人文・社会科学分野の研究者とさまざまなプロジェクトを生み出すインキュベーターとして活動してきたデサイロでは、研究者とアーティストがコラボレーションして作品を制作し、パフォーマンスを行なう「DE-SILO EXPERIMENT」というプロジェクトに取り組んできました。
今年の4月には、DE-SILO EXPERIMENT 2024というイベントを開催。柳澤さんを筆頭とした4名の研究者と11組のアーティストがコラボレーションし、展示やパフォーマンスを実施しました。柳澤さんは「we-ness 私たち性の不在とその希求」を研究テーマとして研究を実施。その成果を踏まえて、バンド「んoon」との楽曲制作や、映像作家Pennackyとラッパー/トラックメイカー荘子itとの映像制作/パフォーマンスに取り組んでいただきました。
本連載「故郷とアイデンティティ」では、そのプロジェクトを発展させ、ゴールドウインが主宰する「Field Research Lab」とのコラボレーションにより、研究と表現の往還をより深めていくことを試みます。
自然と社会と人間をつなぐ「媒介者」として活動してきたゴールドウインとコラボレーションすることで、自然と都市、フィジカルとバーチャルなどの二項対立の間を探り、フィールドに紐づく「故郷とアイデンティティ」の新しい姿をともに探求していきます。
「故郷喪失・ノスタルジー・原体験」をめぐって
「故郷とアイデンティティ」というテーマに対し、今回は「故郷喪失・ノスタルジー・原体験」という視点からリサーチを試みます。そのテーマについて、柳澤さんは次のように解説します。

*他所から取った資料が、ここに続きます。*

theorem pv_rowsOf_append (ps : List (Nat × Nat)) (x : Nat × Nat) :
    pvRowsOf (ps ++ [x]) = if x.1 ∈ pvRowsOf ps then pvRowsOf ps else pvRowsOf ps ++ [x.1] := by
  rw [pvRowsOf, List.map_append, PySem.Set.ofList_eq_foldl, List.foldl_append,
    ← PySem.Set.ofList_eq_foldl]
  simp only [List.map_cons, List.map_nil, List.foldl_cons, List.foldl_nil]
  rw [pvRowsOf]
  simp only [PySem.Set.add, PySem.Set.contains]
  by_cases hm : x.1 ∈ PySem.Set.ofList (List.map Prod.fst ps)
  · rw [if_pos (List.contains_iff_mem.mpr hm), if_pos hm]
  · rw [if_neg (fun hc => hm (List.contains_iff_mem.mp hc)), if_neg hm]

theorem pv_colsOf_append (ps : List (Nat × Nat)) (x : Nat × Nat) (r : Nat) :
    pvColsOf (ps ++ [x]) r = pvColsOf ps r ++ (if x.1 = r then [x.2] else []) := by
  rw [pvColsOf, pvColsOf, List.filter_append, List.map_append]
  congr 1
  by_cases h : x.1 = r <;> simp [h]

theorem pv_summar_items (ps : List (Nat × Nat)) :
    (pvSummar ps).items = (pvRowsOf ps).map (fun r => (r, pvTriple ps r)) := by
  induction ps using List.reverseRecOn with
  | nil => rfl
  | append_singleton ps x ih =>
    have hkeys : (pvSummar ps).keys = pvRowsOf ps := by
      simp [PySem.Dict.keys, ih, List.map_map, Function.comp_def]
    have hnd : (pvSummar ps).keys.Nodup := by
      rw [hkeys]; exact PySem.Set.nodup_ofList _
    rw [pv_summar_append, pv_rowsOf_append]
    by_cases hx : x.1 ∈ pvRowsOf ps
    · have hmemitems : (x.1, pvTriple ps x.1) ∈ (pvSummar ps).items := by
        rw [ih]
        exact List.mem_map_of_mem hx
      have hget : (pvSummar ps).get? x.1 = some (pvTriple ps x.1) :=
        PySem.Dict.get?_of_mem_items _ hmemitems hnd
      have hcont : (pvSummar ps).contains x.1 = true := by
        rw [PySem.Dict.contains_eq_decide_mem_keys, hkeys]; simpa using hx
      have hcne : pvColsOf ps x.1 ≠ [] :=
        (pv_colsOf_ne_nil_iff ps x.1).mpr ((pv_mem_rowsOf ps x.1).mp hx)
      rw [pvUpd, hget]
      simp only [pvTriple]
      rw [PySem.Dict.items_insert_of_contains _ _ hcont, ih, List.map_map, if_pos hx]
      apply List.map_congr_left
      intro a ha
      by_cases har : a = x.1
      · subst har
        simp only [Function.comp_apply, beq_self_eq_true, if_pos]
        obtain ⟨c0, l, hcl⟩ : ∃ c0 l, pvColsOf ps x.1 = c0 :: l := by
          cases hc : pvColsOf ps x.1 with
          | nil => exact absurd hc hcne
          | cons c0 l => exact ⟨c0, l, rfl⟩
        have h1 : pvColsOf (ps ++ [x]) x.1 = (c0 :: l) ++ [x.2] := by
          rw [pv_colsOf_append, hcl, if_pos rfl]
        have hh : (pvColsOf (ps ++ [x]) x.1).headD 0 = c0 := by rw [h1]; rfl
        have hlast : (pvColsOf (ps ++ [x]) x.1).getLastD 0 = x.2 := by
          rw [h1, List.getLastD_concat]
        have hlen : (pvColsOf (ps ++ [x]) x.1).length = l.length + 2 := by rw [h1]; simp
        rw [hh, hlast, hlen, hcl]
        rfl
      · have hne : (a == x.1) = false := by simpa using har
        simp only [Function.comp_apply, hne, if_neg, Bool.false_eq_true, not_false_iff]
        simp [pvTriple, pv_colsOf_append, Ne.symm har]
    · have hget : (pvSummar ps).get? x.1 = none := by
        rw [PySem.Dict.get?_eq_none_iff_not_mem_keys, hkeys]; exact hx
      have hcont : (pvSummar ps).contains x.1 = false := by
        rw [PySem.Dict.contains_eq_decide_mem_keys, hkeys]; simpa using hx
      have hcnil : pvColsOf ps x.1 = [] := by
        by_contra hc
        exact hx ((pv_mem_rowsOf ps x.1).mpr ((pv_colsOf_ne_nil_iff ps x.1).mp hc))
      rw [pvUpd, hget]
      rw [PySem.Dict.items_insert_of_not_contains _ _ hcont, ih, if_neg hx, List.map_append]
      congr 1
      · apply List.map_congr_left
        intro a ha
        have har : a ≠ x.1 := fun h => hx (h ▸ ha)
        simp [pvTriple, pv_colsOf_append, Ne.symm har]
      · simp [pvTriple, pv_colsOf_append, hcnil]

def pvBodyA (out : List (List Int)) (p : Int × List (Nat × Nat)) : List (List Int) :=
  let color := p.1
  let positions := p.2
  let minr := (PySem.List.min? (positions.map Prod.fst) (fun x => x)).getD 0
  let maxr := (PySem.List.max? (positions.map Prod.fst) (fun x => x)).getD 0
  (List.range' minr (maxr + 1 - minr)).foldl (fun out r =>
    let colsInRow := PySem.List.sorted ((positions.filter (fun q => q.1 == r)).map Prod.snd)
      (fun x => x) false
    if 2 ≤ colsInRow.length then
      pvFill out r (colsInRow.headD 0) (colsInRow.getLastD 0) color
    else out) out

def pvBodyB (out : List (List Int)) (p : Int × PySem.Dict Nat (Nat × Nat × Nat)) :
    List (List Int) :=
  p.2.items.foldl (fun out q =>
    if 2 ≤ q.2.2.2 then pvFill out q.1 q.2.1 q.2.2.1 p.1 else out) out

theorem pv_percolor (k : Int) (ps : List (Nat × Nat)) (hne : ps ≠ [])
    (hpw : ps.Pairwise pvLex) (out : List (List Int)) :
    pvBodyA out (k, ps) = pvBodyB out (k, pvSummar ps) := by
  obtain ⟨mn, hmn⟩ : ∃ m, PySem.List.min? (ps.map Prod.fst) (fun x => x) = some m := by
    cases h : PySem.List.min? (ps.map Prod.fst) (fun x => x) with
    | none => exact absurd (by simpa using (PySem.List.min?_eq_none_iff _ _).mp h) hne
    | some m => exact ⟨m, rfl⟩
  obtain ⟨mx, hmx⟩ : ∃ m, PySem.List.max? (ps.map Prod.fst) (fun x => x) = some m := by
    cases h : PySem.List.max? (ps.map Prod.fst) (fun x => x) with
    | none => exact absurd (by simpa using (PySem.List.max?_eq_none_iff _ _).mp h) hne
    | some m => exact ⟨m, rfl⟩
  have hmnle : ∀ r ∈ ps.map Prod.fst, mn ≤ r := PySem.List.min?_isMin hmn
  have hmxge : ∀ r ∈ ps.map Prod.fst, r ≤ mx := PySem.List.max?_isMax hmx
  have hmnmem : mn ∈ ps.map Prod.fst := PySem.List.min?_mem hmn
  have hmnmx : mn ≤ mx := hmxge mn hmnmem
  simp only [pvBodyA, pvBodyB, hmn, hmx, Option.getD_some]
  rw [pv_summar_items, List.foldl_map]
  -- replace A's sorted column list by the (already sorted) column list
  have hsorted : ∀ r : Nat,
      PySem.List.sorted ((ps.filter (fun q => q.1 == r)).map Prod.snd) (fun x => x) false
        = pvColsOf ps r :=
    fun r => PySem.List.sorted_eq_of_perm_of_pairwise_lt _ _ _ (List.Perm.refl _)
      (pv_colsOf_pairwise ps hpw r)
  have hA : ∀ (acc : List (List Int)), ∀ r ∈ List.range' mn (mx + 1 - mn),
      (fun out r =>
        let colsInRow := PySem.List.sorted ((ps.filter (fun q => q.1 == r)).map Prod.snd)
          (fun x => x) false
        if 2 ≤ colsInRow.length then
          pvFill out r (colsInRow.headD 0) (colsInRow.getLastD 0) k
        else out) acc r
      = (fun out r =>
          if 2 ≤ (pvColsOf ps r).length then
            pvFill out r ((pvColsOf ps r).headD 0) ((pvColsOf ps r).getLastD 0) k
          else out) acc r := by
    intro acc r _
    simp only [hsorted]
  rw [PySem.List.foldl_congr_mem _ _ _ _ hA]
  have hB : ∀ (acc : List (List Int)), ∀ r ∈ pvRowsOf ps,
      (fun out r =>
        if 2 ≤ (r, pvTriple ps r).2.2.2 then
          pvFill out (r, pvTriple ps r).1 (r, pvTriple ps r).2.1 (r, pvTriple ps r).2.2.1 k
        else out) acc r
      = (fun out r =>
          if 2 ≤ (pvColsOf ps r).length then
            pvFill out r ((pvColsOf ps r).headD 0) ((pvColsOf ps r).getLastD 0) k
          else out) acc r := by
    intro acc r _
    simp only [pvTriple]
  rw [PySem.List.foldl_congr_mem _ _ _ _ hB]
  rw [PySem.List.foldl_ite_eq_foldl_filter
      (p := fun r => 2 ≤ (pvColsOf ps r).length)
      (f := fun out r =>
        pvFill out r ((pvColsOf ps r).headD 0) ((pvColsOf ps r).getLastD 0) k),
    PySem.List.foldl_ite_eq_foldl_filter
      (p := fun r => 2 ≤ (pvColsOf ps r).length)
      (f := fun out r =>
        pvFill out r ((pvColsOf ps r).headD 0) ((pvColsOf ps r).getLastD 0) k)]
  congr 1
  -- the two filtered row lists are equal
  have hpw1 : (List.range' mn (mx + 1 - mn)).Pairwise (fun a b : Nat => a < b) :=
    List.pairwise_lt_range' 1
  have hpw2 : (pvRowsOf ps).Pairwise (fun a b : Nat => a < b) := pv_rowsOf_pairwise ps hpw
  have hf1 := List.Pairwise.sublist (List.filter_sublist
    (p := fun r => decide (2 ≤ (pvColsOf ps r).length))) hpw1
  have hf2 := List.Pairwise.sublist (List.filter_sublist
    (p := fun r => decide (2 ≤ (pvColsOf ps r).length))) hpw2
  have hnd1 : ((List.range' mn (mx + 1 - mn)).filter
      (fun r => decide (2 ≤ (pvColsOf ps r).length))).Nodup :=
    hf1.imp (fun h => Nat.ne_of_lt h)
  have hnd2 : ((pvRowsOf ps).filter
      (fun r => decide (2 ≤ (pvColsOf ps r).length))).Nodup :=
    hf2.imp (fun h => Nat.ne_of_lt h)
  refine PySem.List.eq_of_perm_of_pairwise_le_of_injective (fun x : Nat => x)
    (fun a b h => h) ?_ (hf1.imp le_of_lt) (hf2.imp le_of_lt)
  rw [List.perm_ext_iff_of_nodup hnd1 hnd2]
  intro a
  simp only [List.mem_filter, decide_eq_true_eq]
  constructor
  · rintro ⟨-, hlen⟩
    have hcne : pvColsOf ps a ≠ [] := by
      intro h; rw [h] at hlen; simp at hlen
    exact ⟨(pv_mem_rowsOf ps a).mpr ((pv_colsOf_ne_nil_iff ps a).mp hcne), hlen⟩
  · rintro ⟨hmem, hlen⟩
    have hmap := (pv_mem_rowsOf ps a).mp hmem
    have h1 := hmnle a hmap
    have h2 := hmxge a hmap
    exact ⟨List.mem_range'_1.mpr ⟨h1, by omega⟩, hlen⟩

「故郷」と聞くと、「懐かしい」という感情やノスタルジーを想起する人が多いでしょう。ノスタルジーの心理を研究するクレイ・ラウトリッジによれば、ノスタルジーは社会不安の時期に高まり、個人の帰属意識や自己継続性の感覚を強め、死などの実存的な脅威に対する緩衝材になるのだそうです。実際、気候変動のなかで慣れ親しんだ風景を失いつつある現在、この「懐かしい故郷」を求める機運は一層高まっていくのかもしれません。気温の上昇によって、すでに生存可能な気温を超えた赤道近くのアフリカやマーシャル諸島の人々は移動を始め、一部難民になっています。こうした人々は気候変動難民と言われますが、フランスの社会学者ブルーノ・ラトゥールによれば、実際に移動を強いられる人たちだけではなく、慣れ親しんでいた環境を失っていく人類全体が、故郷を失い、難民化しているとも言えます。事実、毎年どんどん暑くなる状況で、本来の夏がどうだったのかについての記憶は朧げになる一方ではないでしょうか。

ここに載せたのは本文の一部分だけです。